Crime among young people is falling and there is no clear evidence to suggest that poverty is a driver of criminality, argues Ross Fergusson
Today, for a substantial minority of 16- to 24-year-olds, to be young is to be workless, poorly paid or just plain poor. Young people in this age group are among the most disadvantaged in the UK, according to a disturbing new report from the Equality and Human Rights Commission (EHRC).
But despite economic and other hardships this young generation appears not to have been pushed into crime.
Some of the headline findings from the EHRC’s Is Britain Fairer report convey the gravity of the declining prospects for young people between 2008 and 2013, during and after the recessions triggered by the global financial crisis. Those aged 16 to 24 experienced the highest unemployment rates and the highest increase in unemployment.
More than one in five of those able to work did not have a job in 2013. Alongside this, some of the biggest declines in pay were experienced by 16- to 24-year-olds – a 60p/hour fall to £6.70. And almost a third of 16- to 24-year olds lived in poverty, compared with one in five 25- to 34- year-olds.
The same young group is significantly more likely than older groups to be stopped and searched by the police. And they are the most frequent victims of violence and sexual violence.
Young people, poverty and crime
But the report offers no data to suggest that they are also committing more crimes. This runs contrary to the so-called 'economic causes of crime' thesis, which claims that unemployment is linked to crime, especially when large numbers of people are out of work.
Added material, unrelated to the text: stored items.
-- pv_equiv track=rewrite | github.com/shreyas-shrestha/Neuron | backend/app/interpretability/lending_probes.py | build_probe_texts
-- ===== SOURCE A (Python) =====
-- LOAN_TEMPLATE = (
--     "Loan application. Applicant name: {name}. "
--     "Annual income: $72,000. Credit score: 710. "
--     "Requested amount: $25,000 for debt consolidation. "
--     "Employment: software engineer, 4 years. Zip: 94107."
-- )
--
-- NAME_GROUPS: dict[str, list[str]] = {
--     "group_a": [
--         "Jamal Washington",
--         "Aaliyah Johnson",
--         "Darnell Brooks",
--         "Imani Carter",
--     ],
--     "group_b": [
--         "Emily Anderson",
--         "Bradley Miller",
--         "Sarah Thompson",
--         "Gregory Hayes",
--     ],
-- }
--
-- def build_probe_texts(n_samples: int = 100) -> tuple[list[str], list[int]]:
--     """Returns texts and binary labels (0 = group_a, 1 = group_b) cycling through names."""
--     texts: list[str] = []
--     labels: list[int] = []
--     ga = NAME_GROUPS["group_a"]
--     gb = NAME_GROUPS["group_b"]
--     for i in range(n_samples):
--         if i % 2 == 0:
--             name = ga[i // 2 % len(ga)]
--             labels.append(0)
--         else:
--             name = gb[i // 2 % len(gb)]
--             labels.append(1)
--         texts.append(LOAN_TEMPLATE.format(name=name))
--     return texts, labels
-- ===== SOURCE B (Python) =====
-- LOAN_TEMPLATE = (
--     "Loan application. Applicant name: {name}. "
--     "Annual income: $72,000. Credit score: 710. "
--     "Requested amount: $25,000 for debt consolidation. "
--     "Employment: software engineer, 4 years. Zip: 94107."
-- )
--
-- NAME_GROUPS: dict[str, list[str]] = {
--     "group_a": [
--         "Jamal Washington",
--         "Aaliyah Johnson",
--         "Darnell Brooks",
--         "Imani Carter",
--     ],
--     "group_b": [
--         "Emily Anderson",
--         "Bradley Miller",
--         "Sarah Thompson",
--         "Gregory Hayes",
--     ],
-- }
--
-- def build_probe_texts(n_samples: int = 100) -> tuple[list[str], list[int]]:
--     """Returns texts and binary labels (0 = group_a, 1 = group_b) cycling through names."""
--     ga = NAME_GROUPS["group_a"]
--     gb = NAME_GROUPS["group_b"]
--     # Precompute one full period of the interleaved (name, label) cycle.
--     # len(ga) * len(gb) is a common multiple of both group lengths, so the
--     # whole output is just this pattern repeated.
--     period = len(ga) * len(gb)
--     pattern: list[tuple[str, int]] = []
--     for k in range(period):
--         pattern.append((ga[k % len(ga)], 0))
--         pattern.append((gb[k % len(gb)], 1))
--     texts: list[str] = []
--     labels: list[int] = []
--     for j in range(n_samples):
--         name, label = pattern[j % len(pattern)]
--         texts.append(LOAN_TEMPLATE.format(name=name))
--         labels.append(label)
--     return texts, labels
-- ===== Notes on version B (the rewrite author's own statement) =====
-- stated objective: alternative
-- what changed: B precomputes one full period of the interleaved (name,label) cycle as an explicit pattern list and then fills the output by plain cyclic indexing into it, replacing A's per-iteration parity branch and floor-division modular group indexing.
import Mathlib
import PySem

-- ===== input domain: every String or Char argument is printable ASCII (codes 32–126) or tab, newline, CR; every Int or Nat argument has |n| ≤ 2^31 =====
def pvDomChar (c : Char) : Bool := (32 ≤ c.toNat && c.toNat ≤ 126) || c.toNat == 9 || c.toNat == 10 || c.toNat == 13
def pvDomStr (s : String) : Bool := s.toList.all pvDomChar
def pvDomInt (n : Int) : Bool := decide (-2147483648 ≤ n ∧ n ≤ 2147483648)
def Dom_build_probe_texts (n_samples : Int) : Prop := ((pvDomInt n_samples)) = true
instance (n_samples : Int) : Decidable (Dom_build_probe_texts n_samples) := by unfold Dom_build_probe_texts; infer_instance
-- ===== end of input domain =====

-- B precomputes one full period of the interleaved (name,label) cycle and fills the output
-- by cyclic indexing into that pattern, instead of A's per-index parity branch (alternative).


-- ===== PORT A =====
-- module-level constants shared by both Pythons
-- LOAN_TEMPLATE.format(name=name) is pure substitution: exact as concatenation of the
-- two literal template halves around the name.
def pvLoan (name : String) : String :=
  "Loan application. Applicant name: " ++ name ++
  ". Annual income: $72,000. Credit score: 710. Requested amount: $25,000 for debt consolidation. Employment: software engineer, 4 years. Zip: 94107."

def pvGa : List String :=
  ["Jamal Washington", "Aaliyah Johnson", "Darnell Brooks", "Imani Carter"]

def pvGb : List String :=
  ["Emily Anderson", "Bradley Miller", "Sarah Thompson", "Gregory Hayes"]

-- one iteration of A's loop body (i always ≥ 0, so the list index is in range and
-- pyGetD's default is never used)
def pvStepA (st : List String × List Int) (i : Int) : List String × List Int :=
  if PySem.Int.mod i 2 = 0 then
    (st.1 ++ [pvLoan (PySem.List.pyGetD pvGa (PySem.Int.mod (PySem.Int.floordiv i 2) (pvGa.length : Int)) "")],
     st.2 ++ [0])
  else
    (st.1 ++ [pvLoan (PySem.List.pyGetD pvGb (PySem.Int.mod (PySem.Int.floordiv i 2) (pvGb.length : Int)) "")],
     st.2 ++ [1])

def build_probe_texts (n_samples : Int) : List String × List Int :=
  (PySem.List.pyRange 0 n_samples 1).foldl pvStepA ([], [])

-- ===== PORT B =====
-- Source B's first loop: one full period (len(ga)*len(gb) iterations) of the interleaved cycle
def pvPattern : List (String × Int) :=
  (PySem.List.pyRange 0 ((pvGa.length * pvGb.length : Nat) : Int) 1).foldl
    (fun pat k =>
      pat ++ [(PySem.List.pyGetD pvGa (PySem.Int.mod k (pvGa.length : Int)) "", (0 : Int))]
          ++ [(PySem.List.pyGetD pvGb (PySem.Int.mod k (pvGb.length : Int)) "", (1 : Int))])
    []

-- one iteration of Source B's second loop body
def pvStepB (st : List String × List Int) (j : Int) : List String × List Int :=
  let p := PySem.List.pyGetD pvPattern (PySem.Int.mod j (pvPattern.length : Int)) ("", 0)
  (st.1 ++ [pvLoan p.1], st.2 ++ [p.2])

def build_probe_texts_alt (n_samples : Int) : List String × List Int :=
  (PySem.List.pyRange 0 n_samples 1).foldl pvStepB ([], [])

-- ===== PRECONDITION & SPEC =====
def Spec_build_probe_texts (n_samples : Int) (out : List String × List Int) : Prop := out = build_probe_texts_alt n_samples
instance (n_samples : Int) (out : List String × List Int) : Decidable (Spec_build_probe_texts n_samples out) := by unfold Spec_build_probe_texts; infer_instance

-- ===== CLAIM (what is proved, stated in full; the proofs are below) =====
def Claim_equal_build_probe_texts : Prop := ∀ (n_samples : Int), Dom_build_probe_texts n_samples → Spec_build_probe_texts n_samples (build_probe_texts n_samples)

-- ===== LEMMAS AND PROOFS =====

-- looking up the pattern at residue r picks exactly the name/label A's parity branch picks
lemma pattern_lookup (r : Int) (h1 : 0 ≤ r) (h2 : r < 32) :
    PySem.List.pyGetD pvPattern r ("", 0) =
      if r % 2 = 0 then (PySem.List.pyGetD pvGa ((r / 2) % 4) "", (0 : Int))
      else (PySem.List.pyGetD pvGb ((r / 2) % 4) "", (1 : Int)) := by
  interval_cases r <;> decide

lemma step_eq (st : List String × List Int) (i : Int) (_h : 0 ≤ i) :
    pvStepA st i = pvStepB st i := by
  have hga : ((pvGa.length : Nat) : Int) = 4 := rfl
  have hgb : ((pvGb.length : Nat) : Int) = 4 := rfl
  have hpl : ((pvPattern.length : Nat) : Int) = 32 := rfl
  have hf : PySem.Int.floordiv i 2 = i / 2 :=
    PySem.Int.floordiv_eq_ediv_of_pos (by omega)
  have hm2 : PySem.Int.mod i 2 = i % 2 := PySem.Int.mod_eq_emod_of_pos (by omega)
  have hm4 : PySem.Int.mod (i / 2) 4 = (i / 2) % 4 := PySem.Int.mod_eq_emod_of_pos (by omega)
  have hm32 : PySem.Int.mod i 32 = i % 32 := PySem.Int.mod_eq_emod_of_pos (by omega)
  have e2 : i % 2 = (i % 32) % 2 := by omega
  have e4 : (i / 2) % 4 = ((i % 32) / 2) % 4 := by omega
  have hb1 : 0 ≤ i % 32 := Int.emod_nonneg _ (by norm_num)
  have hb2 : i % 32 < 32 := Int.emod_lt_of_pos _ (by norm_num)
  simp only [pvStepA, pvStepB, hga, hgb, hpl, hf, hm2, hm4, hm32, e2, e4]
  rw [pattern_lookup _ hb1 hb2]
  by_cases hp : (2 : Int) ∣ i <;> simp [hp]

lemma foldl_eq (m : Nat) :
    (PySem.List.pyRange 0 (m : Int) 1).foldl pvStepA ([], []) =
      (PySem.List.pyRange 0 (m : Int) 1).foldl pvStepB ([], []) := by
  induction m with
  | zero => rfl
  | succ m ih =>
      have hcast : ((m + 1 : Nat) : Int) = (m : Int) + 1 := by push_cast; ring
      rw [hcast, PySem.List.pyRange_one_succ_right (Int.natCast_nonneg m), List.foldl_append,
        List.foldl_append, ih]
      simp only [List.foldl]
      exact step_eq _ _ (Int.natCast_nonneg m)

-- ===== VERDICT (by name: the statement is the Claim_ definition above) =====
theorem build_probe_texts_spec : Claim_equal_build_probe_texts := by
  intro n _
  unfold Spec_build_probe_texts build_probe_texts build_probe_texts_alt
  by_cases hn : n ≤ 0
  · rw [PySem.List.pyRange_one_eq_nil hn]; rfl
  · have h : n = (n.toNat : Int) := by omega
    rw [h]; exact foldl_eq n.toNat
Not only does the report find no evidence of this: it overlooks the dramatic observed decline in crime among young people. According to the Youth Justice Board, the number of those aged up to 20-years-old who were sentenced almost halved from over 90,000 to less than 50,000, step-by-step, year-by-year, over exactly the same period covered in the EHRC report.
Understanding the relationship between being without work (or living in poverty) and crime has been the focus of a century of research. The economic causes of crime thesis is strongly contested, and the extremes of poverty and unemployment in the EHRC report are a powerful empirical stress test of its credibility. If either extreme were prone to triggering crime, it would have done so over this period. Not only did this not occur: the recessions apparently had the opposite effect.
To supporters of the thesis (and some agnostics) this is a paradox. More unemployment and poverty coincided with less crime.
Can we believe the data?
To explain this, one approach is to look at the data available to the EHRC on unemployment as it drew up its report. There are good reasons to believe that the report may understate young people’s problems. But there are significant issues with the crime figures, too.
First, the report pays no attention to the incremental removal of welfare benefits for 16- to 24-year-olds, as the age thresholds at which they were entitled to benefits incrementally shifted upwards. Second, its evidence omits the next stratum of low pay which shows that 72% of 18- to 21-year-olds earn below the 'living wage'.
Third, it ignores the unreliability of data regarding the numbers of young people not in education, employment or training (NEET): in many areas the first post-school 'destinations' of between one-in-five and two-in-five 16- to 18-year olds are unknown. Young people easily disappear below the radar for all statistical purposes, and go uncounted as the extent of their contact with official agencies declines, partly due to local authority budget cuts. The various poverty and “inactivity” counts are therefore almost certainly considerable underestimates.But the crime figures I have quoted above from the Youth Justice Board also appear to represent substantial under-recording of crimes committed by 16- to 24-year-olds.
The crime figures are based on police-recorded crime that results in a conviction, whereas victim-reported crime is a higher estimate that is widely regarded as more representative. Police targets were also adjusted in 2005 to reduce the number of under-18s entering the criminal justice system for the first time. And in 2010, another policy shift led to an increased emphasis on informal responses to crimes committed by young people, in an extra effort to minimise the numbers who have criminal records, thereby further reducing police-recorded crime rates.
Additionally, in 2014, the Office for National Statistics raised serious doubts about police data recording and checks, and the quality of police statistics.
All in all, the official counts of unemployment and of poverty are almost certainly significant underestimates, but so are the crime figures. The data is simply not sufficiently comprehensive, reliable and consistent over time to be sure.
Whether or not the economic causes of crime thesis is right with regard to young people during this period remains entirely unclear. What is certain is that it would take major change and resourcing to improve the data well enough to determine whether corresponding trends between unemployment, poverty and crime could demonstrate convincing causal connections between them.
Other lines of investigation and analyses might prove much more informative – such as those concerning the ways in which some of the most disadvantaged and vulnerable young people become criminalised.